There’s no question that the place was troublesome for the neighbors. The grand plaza that La Quimera faces, named for an African hero, is ringed by stores, cafes and other apartment buildings. When there’s screaming, fighting, fires and ruckus, everyone gets upset.
So What Happened? We Don’t Yet Know
For years, even decades, La Quimera was a useful social center. In the late ‘90s, the partly-constructed abandoned building was occupied as part of the famous series of Laboratorio okupas. A Vallecana activist told me she had lived there then. But it wasn’t congenial – no water, no power. A hard place to be.
Happier days for La Q. The bar in 2016, @largarder81
According to the movement wiki 15Mpedia (at: https://15mpedia.org/wiki/CSROA_La_Quimera), the CSROA La Quimera is – was – a re - squatted social center. ("CSROA" they call it. CSOA is Centro Social Okupado Autogestionado; "R" for "recuperado").
La Quimera was re-squatted in the spring of 2013 during the “Toque a Bankia” campaign, a coordinated hacking and squatting wave that responded to the corruption of a major Spanish bank, corruption that finally sent the ex-finance minister, Rodrigo Rato, to jail.
La Quimera Feminista
When I came upon it, La Quimera was run by a radical feminist collective. They had a bar, held events, made posters and t-shirts – normal punky okupa stuff. They’d given keys to a group of African migrants who were attempting to organize a union of street-sellers, the Sindicato de los Manteros. An arts agency, Hablar en Arte, funded a public art project wherein two artists, Byron Maher and Alexander Ríos Pachón, worked together to support the formation of this nascent group. I was asked to write about it.
Byron and Alex made banners, took photos, and organized an event at La Ingobernable, a social center next to Medialab Prado. (La Ingob had water and power, so people could cook.) A former health center squatted in 2017, the place, like La Quimera, was also a strongly feminist okupa project, was. It was evicted in 2019, directly after the election of the rightwing Mayor Almeida.
When La Ingobernable Was Still in Play
La Ingob's doorway can be seen in the distance; in foreground, the "green wall" of the Caixa Forum exhibition space.
La Ingobernable was also a player in this story. Like the Laboratorio before it, Ingobernable was a long-term project with several occupations and evictions. Writes Leah Pattem: “La Ingobernable began in 2000 with the aim to fill the support gap caused by Madrid’s shrinking public services. This independent collective provide[d] information, advice and support in housing, mental health, gender violence, immigration and more, depending on the skills of the volunteers involved.”

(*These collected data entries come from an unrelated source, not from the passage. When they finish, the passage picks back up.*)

-- pv_equiv track=rewrite | github.com/ayoubzulfiqar/Leetcode-Medium | BinarySearchableNumbersinanUnsortedArray/binary_searchable_numbers_in_an_unsorted_array.py | count_binary_searchable_numbers
-- ===== SOURCE A (Python) =====
-- def count_binary_searchable_numbers(arr: list[int]) -> int:
--     n = len(arr)
--     if n == 0:
--         return 0
--
--     left_max = [0] * n
--     left_max[0] = arr[0]
--     for i in range(1, n):
--         left_max[i] = max(left_max[i-1], arr[i])
--
--     right_min = [0] * n
--     right_min[n-1] = arr[n-1]
--     for i in range(n - 2, -1, -1):
--         right_min[i] = min(right_min[i+1], arr[i])
--
--     count = 0
--     for i in range(n):
--         is_left_ok = (i == 0) or (left_max[i-1] <= arr[i])
--         is_right_ok = (i == n - 1) or (arr[i] <= right_min[i+1])
--
--         if is_left_ok and is_right_ok:
--             count += 1
--
--     return count
-- ===== SOURCE B (Python) =====
-- def count_binary_searchable_numbers(arr: list[int]) -> int:
--     # Direct specification check: an element counts iff no element to its left
--     # exceeds it and no element to its right is below it.
--     count = 0
--     for i, x in enumerate(arr):
--         if all(l <= x for l in arr[:i]) and all(x <= r for r in arr[i+1:]):
--             count += 1
--     return count
-- ===== Notes on version B (the rewrite author's own statement) =====
-- stated objective: simpler
-- what changed: Replaced A's three-stage dynamic-programming scheme (precomputed prefix-max array, precomputed suffix-min array, then a counting loop over the arrays) by a direct check of the definition: for each element, scan its whole left slice and right slice with all(); no auxiliary arrays or running extrema at all.
import Mathlib
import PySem

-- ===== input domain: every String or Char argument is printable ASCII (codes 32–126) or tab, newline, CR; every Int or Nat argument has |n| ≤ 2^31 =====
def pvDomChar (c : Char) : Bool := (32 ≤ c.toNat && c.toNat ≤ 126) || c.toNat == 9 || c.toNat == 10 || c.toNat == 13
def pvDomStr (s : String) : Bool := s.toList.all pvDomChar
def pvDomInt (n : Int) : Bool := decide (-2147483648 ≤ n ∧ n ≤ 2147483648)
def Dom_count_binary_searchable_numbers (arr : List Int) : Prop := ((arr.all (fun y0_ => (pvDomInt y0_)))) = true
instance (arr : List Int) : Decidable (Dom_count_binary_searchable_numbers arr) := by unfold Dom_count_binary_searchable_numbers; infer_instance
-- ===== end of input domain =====

-- B drops A's precomputed prefix-max/suffix-min arrays and checks the definition
-- directly, scanning each element's left and right slices (objective: simpler).

-- ===== PORT A =====
-- literal transliteration of A; all list indices are provably in range, so arr[i] is
-- ported as pyGetD with default 0 (exact on every admitted input)
def count_binary_searchable_numbers (arr : List Int) : Int :=
  let n : Int := (arr.length : Int)
  if n == 0 then 0
  else
    let lm0 : List Int := (List.replicate arr.length (0 : Int)).set 0 (PySem.List.pyGetD arr 0 0)
    let left_max : List Int := (PySem.List.pyRange 1 n 1).foldl
      (fun lm i => lm.set i.toNat (max (PySem.List.pyGetD lm (i - 1) 0) (PySem.List.pyGetD arr i 0))) lm0
    let rm0 : List Int := (List.replicate arr.length (0 : Int)).set (arr.length - 1) (PySem.List.pyGetD arr (n - 1) 0)
    let right_min : List Int := (PySem.List.pyRange (n - 2) (-1) (-1)).foldl
      (fun rm i => rm.set i.toNat (min (PySem.List.pyGetD rm (i + 1) 0) (PySem.List.pyGetD arr i 0))) rm0
    (PySem.List.pyRange 0 n 1).foldl
      (fun count i =>
        let is_left_ok : Bool := (i == 0) || decide (PySem.List.pyGetD left_max (i - 1) 0 ≤ PySem.List.pyGetD arr i 0)
        let is_right_ok : Bool := (i == n - 1) || decide (PySem.List.pyGetD arr i 0 ≤ PySem.List.pyGetD right_min (i + 1) 0)
        if is_left_ok && is_right_ok then count + 1 else count) 0

-- ===== PORT B =====
-- transliteration of Source B: for i, x in enumerate(arr), test arr[:i] and arr[i+1:]
def count_binary_searchable_numbers_alt (arr : List Int) : Int :=
  (PySem.List.enumerate arr 0).foldl
    (fun count p =>
      if (PySem.List.slice arr none (some p.1)).all (fun l => decide (l ≤ p.2)) &&
         (PySem.List.slice arr (some (p.1 + 1)) none).all (fun r => decide (p.2 ≤ r))
      then count + 1 else count) 0

-- ===== PRECONDITION & SPEC =====
def Spec_count_binary_searchable_numbers (arr : List Int) (out : Int) : Prop := out = count_binary_searchable_numbers_alt arr
instance (arr : List Int) (out : Int) : Decidable (Spec_count_binary_searchable_numbers arr out) := by unfold Spec_count_binary_searchable_numbers; infer_instance

-- ===== CLAIM (what is proved, stated in full; the proofs are below) =====
def Claim_equal_count_binary_searchable_numbers : Prop := ∀ (arr : List Int), Dom_count_binary_searchable_numbers arr → Spec_count_binary_searchable_numbers arr (count_binary_searchable_numbers arr)

-- ===== LEMMAS AND PROOFS =====

def pvPmAux (m : Int) : List Int → List Int
  | [] => []
  | x :: xs => (max m x) :: pvPmAux (max m x) xs

def pvMnAux (m : Int) : List Int → List Int
  | [] => []
  | x :: xs => (min m x) :: pvMnAux (min m x) xs

def pvPm : List Int → List Int
  | [] => []
  | a :: as => a :: pvPmAux a as

def pvMn : List Int → List Int
  | [] => []
  | a :: as => a :: pvMnAux a as

def pvSm (arr : List Int) : List Int := (pvMn arr.reverse).reverse

theorem length_pvPmAux (m : Int) (xs : List Int) : (pvPmAux m xs).length = xs.length := by
  induction xs generalizing m with
  | nil => rfl
  | cons x xs ih => simp [pvPmAux, ih]

theorem length_pvMnAux (m : Int) (xs : List Int) : (pvMnAux m xs).length = xs.length := by
  induction xs generalizing m with
  | nil => rfl
  | cons x xs ih => simp [pvMnAux, ih]

theorem length_pvPm (arr : List Int) : (pvPm arr).length = arr.length := by
  cases arr with
  | nil => rfl
  | cons a as => simp [pvPm, length_pvPmAux]

theorem length_pvMn (arr : List Int) : (pvMn arr).length = arr.length := by
  cases arr with
  | nil => rfl
  | cons a as => simp [pvMn, length_pvMnAux]

theorem length_pvSm (arr : List Int) : (pvSm arr).length = arr.length := by
  simp [pvSm, length_pvMn]

theorem pvPm_cons_eq_aux (a : Int) (as : List Int) : pvPm (a :: as) = pvPmAux a (a :: as) := by
  simp [pvPm, pvPmAux]

theorem pvMn_cons_eq_aux (a : Int) (as : List Int) : pvMn (a :: as) = pvMnAux a (a :: as) := by
  simp [pvMn, pvMnAux]

theorem pvPmAux_getD_succ (xs : List Int) : ∀ (m : Int) (i : Nat), i + 1 < xs.length →
    (pvPmAux m xs).getD (i+1) 0 = max ((pvPmAux m xs).getD i 0) (xs.getD (i+1) 0) := by
  induction xs with
  | nil => intro m i h; simp at h
  | cons x xs ih =>
    intro m i h
    cases i with
    | zero =>
      cases xs with
      | nil => simp at h
      | cons y ys => simp [pvPmAux]
    | succ j =>
      have := ih (max m x) j (by simpa using h)
      simpa [pvPmAux] using this

theorem pvMnAux_getD_succ (xs : List Int) : ∀ (m : Int) (i : Nat), i + 1 < xs.length →
    (pvMnAux m xs).getD (i+1) 0 = min ((pvMnAux m xs).getD i 0) (xs.getD (i+1) 0) := by
  induction xs with
  | nil => intro m i h; simp at h
  | cons x xs ih =>
    intro m i h
    cases i with
    | zero =>
      cases xs with
      | nil => simp at h
      | cons y ys => simp [pvMnAux]
    | succ j =>
      have := ih (min m x) j (by simpa using h)
      simpa [pvMnAux] using this

theorem pvMn_getD_zero (a : Int) (as : List Int) : (pvMn (a :: as)).getD 0 0 = a := rfl

theorem pvPm_getD_succ (arr : List Int) (i : Nat) (h : i + 1 < arr.length) :
    (pvPm arr).getD (i+1) 0 = max ((pvPm arr).getD i 0) (arr.getD (i+1) 0) := by
  cases arr with
  | nil => simp at h
  | cons a as =>
    rw [pvPm_cons_eq_aux]
    exact pvPmAux_getD_succ (a :: as) a i h

theorem pvMn_getD_succ (arr : List Int) (i : Nat) (h : i + 1 < arr.length) :
    (pvMn arr).getD (i+1) 0 = min ((pvMn arr).getD i 0) (arr.getD (i+1) 0) := by
  cases arr with
  | nil => simp at h
  | cons a as =>
    rw [pvMn_cons_eq_aux]
    exact pvMnAux_getD_succ (a :: as) a i h

-- named copies of A's three fold steps
def pvLmStep (arr : List Int) (lm : List Int) (i : Int) : List Int :=
  lm.set i.toNat (max (PySem.List.pyGetD lm (i - 1) 0) (PySem.List.pyGetD arr i 0))

def pvRmStep (arr : List Int) (rm : List Int) (i : Int) : List Int :=
  rm.set i.toNat (min (PySem.List.pyGetD rm (i + 1) 0) (PySem.List.pyGetD arr i 0))

def pvCntStep (arr lm rm : List Int) (n : Int) (count : Int) (i : Int) : Int :=
  let is_left_ok : Bool := (i == 0) || decide (PySem.List.pyGetD lm (i - 1) 0 ≤ PySem.List.pyGetD arr i 0)
  let is_right_ok : Bool := (i == n - 1) || decide (PySem.List.pyGetD arr i 0 ≤ PySem.List.pyGetD rm (i + 1) 0)
  if is_left_ok && is_right_ok then count + 1 else count

theorem pvTakeGetD (l : List Int) (m k : Nat) (h : k < m) : (l.take m).getD k 0 = l.getD k 0 := by
  simp [List.getD_eq_getElem?_getD, h]

-- left_max fold invariant
theorem pvLm_inv (a : Int) (as : List Int) (k : Nat) (hk : k ≤ as.length) :
    (PySem.List.pyRange 1 (1 + (k : Int)) 1).foldl (pvLmStep (a :: as))
      ((List.replicate (a :: as).length (0 : Int)).set 0 (PySem.List.pyGetD (a :: as) 0 0))
    = (pvPm (a :: as)).take (k + 1) ++ List.replicate (as.length - k) 0 := by
  induction k with
  | zero =>
    rw [PySem.List.pyRange_one_eq_nil (by omega)]
    simp [pvPm, List.replicate_succ, PySem.List.pyGetD]
  | succ k ih =>
    have hk' : k ≤ as.length := by omega
    have hcast : (1 + ((k + 1 : Nat) : Int)) = (1 + (k : Int)) + 1 := by push_cast; ring
    rw [hcast, PySem.List.pyRange_one_succ_right (by omega), List.foldl_append, ih hk']
    have hlen_pm : (pvPm (a :: as)).length = as.length + 1 := by
      simpa using length_pvPm (a :: as)
    have htk : ((pvPm (a :: as)).take (k + 1)).length = k + 1 := by
      simp [hlen_pm]; omega
    simp only [List.foldl_cons, List.foldl_nil, pvLmStep]
    have h1 : ((1 : Int) + k) - 1 = (k : Int) := by ring
    have h2 : ((1 : Int) + k) = ((k + 1 : Nat) : Int) := by push_cast; ring
    rw [h1, h2, PySem.List.pyGetD_natCast, PySem.List.pyGetD_natCast]
    have hget : ((pvPm (a :: as)).take (k + 1) ++ List.replicate (as.length - k) 0).getD k 0
        = (pvPm (a :: as)).getD k 0 := by
      rw [List.getD_append _ _ _ _ (by omega), pvTakeGetD _ _ _ (by omega)]
    rw [hget]
    have hmax : max ((pvPm (a :: as)).getD k 0) ((a :: as).getD (k + 1) 0)
        = (pvPm (a :: as)).getD (k + 1) 0 := by
      rw [pvPm_getD_succ (a :: as) k (by simp; omega)]
    rw [hmax]
    have htoNat : ((k + 1 : Nat) : Int).toNat = k + 1 := by omega
    rw [htoNat, List.set_append]
    rw [if_neg (by omega)]
    have hsub : k + 1 - ((pvPm (a :: as)).take (k + 1)).length = 0 := by omega
    rw [hsub]
    have hrep : as.length - k = (as.length - (k + 1)) + 1 := by omega
    rw [hrep, List.replicate_succ, List.set_cons_zero]
    have htake : (pvPm (a :: as)).take (k + 1 + 1)
        = (pvPm (a :: as)).take (k + 1) ++ [(pvPm (a :: as)).getD (k + 1) 0] := by
      rw [List.take_add_one]
      congr 1
      rw [List.getElem?_eq_getElem (by omega), List.getD_eq_getElem _ _ (by omega)]
      rfl
    rw [htake, List.append_assoc]
    rfl

theorem pvRevGetD (l : List Int) (j : Nat) (h : j < l.length) :
    l.reverse.getD j 0 = l.getD (l.length - 1 - j) 0 := by
  rw [List.getD_eq_getElem _ _ (by simpa using h), List.getD_eq_getElem _ _ (by omega)]
  exact List.getElem_reverse _

theorem pvSm_getD_last (a : Int) (as : List Int) :
    (pvSm (a :: as)).getD as.length 0 = (a :: as).getD as.length 0 := by
  unfold pvSm
  have hlen : (pvMn (a :: as).reverse).length = as.length + 1 := by
    simp [length_pvMn]
  rw [pvRevGetD _ _ (by omega), hlen]
  have h0 : as.length + 1 - 1 - as.length = 0 := by omega
  rw [h0]
  cases hr : (a :: as).reverse with
  | nil => exact absurd (congrArg List.length hr) (by simp)
  | cons b bs =>
    rw [pvMn_getD_zero]
    have : (a :: as).reverse.getD 0 0 = b := by rw [hr]; rfl
    rw [← this, pvRevGetD _ _ (by simp)]
    simp

theorem pvSm_getD_step (a : Int) (as : List Int) (i : Nat) (hi : i + 1 < (a :: as).length) :
    (pvSm (a :: as)).getD i 0
      = min ((pvSm (a :: as)).getD (i + 1) 0) ((a :: as).getD i 0) := by
  unfold pvSm
  have hlen : (pvMn (a :: as).reverse).length = as.length + 1 := by simp [length_pvMn]
  simp only [List.length_cons] at hi
  rw [pvRevGetD _ _ (by omega), pvRevGetD _ _ (by omega), hlen]
  have e1 : as.length + 1 - 1 - i = (as.length - 1 - i) + 1 := by omega
  rw [e1, pvMn_getD_succ _ _ (by simp; omega)]
  have e2 : as.length + 1 - 1 - (i + 1) = as.length - 1 - i := by omega
  rw [e2]
  congr 1
  have : (a :: as).reverse.getD (as.length - 1 - i + 1) 0
      = (a :: as).getD ((a :: as).length - 1 - (as.length - 1 - i + 1)) 0 :=
    pvRevGetD _ _ (by simp; omega)
  rw [this]
  congr 1
  simp; omega

theorem pvDropCons (l : List Int) (k : Nat) (h : k < l.length) :
    l.getD k 0 :: l.drop (k + 1) = l.drop k := by
  rw [List.getD_eq_getElem _ _ h]
  exact (List.drop_eq_getElem_cons h).symm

As a key center of organizing for things like the massive 8M feminist march, the rightwing city government needed to evict them. That was also vengeance. Followers of this blog will have read of La Ingobernable’s key role in partnership with the official city project Medialab Prado, as a nerve center of social movement alliance with the short-lived municipalist government.
(The municipalist platform of Manuela Carmena, however, did not give La Ingob a contract of tenancy when they could have. Not that a contract would have protected them from the revanchists; it would have delayed them.)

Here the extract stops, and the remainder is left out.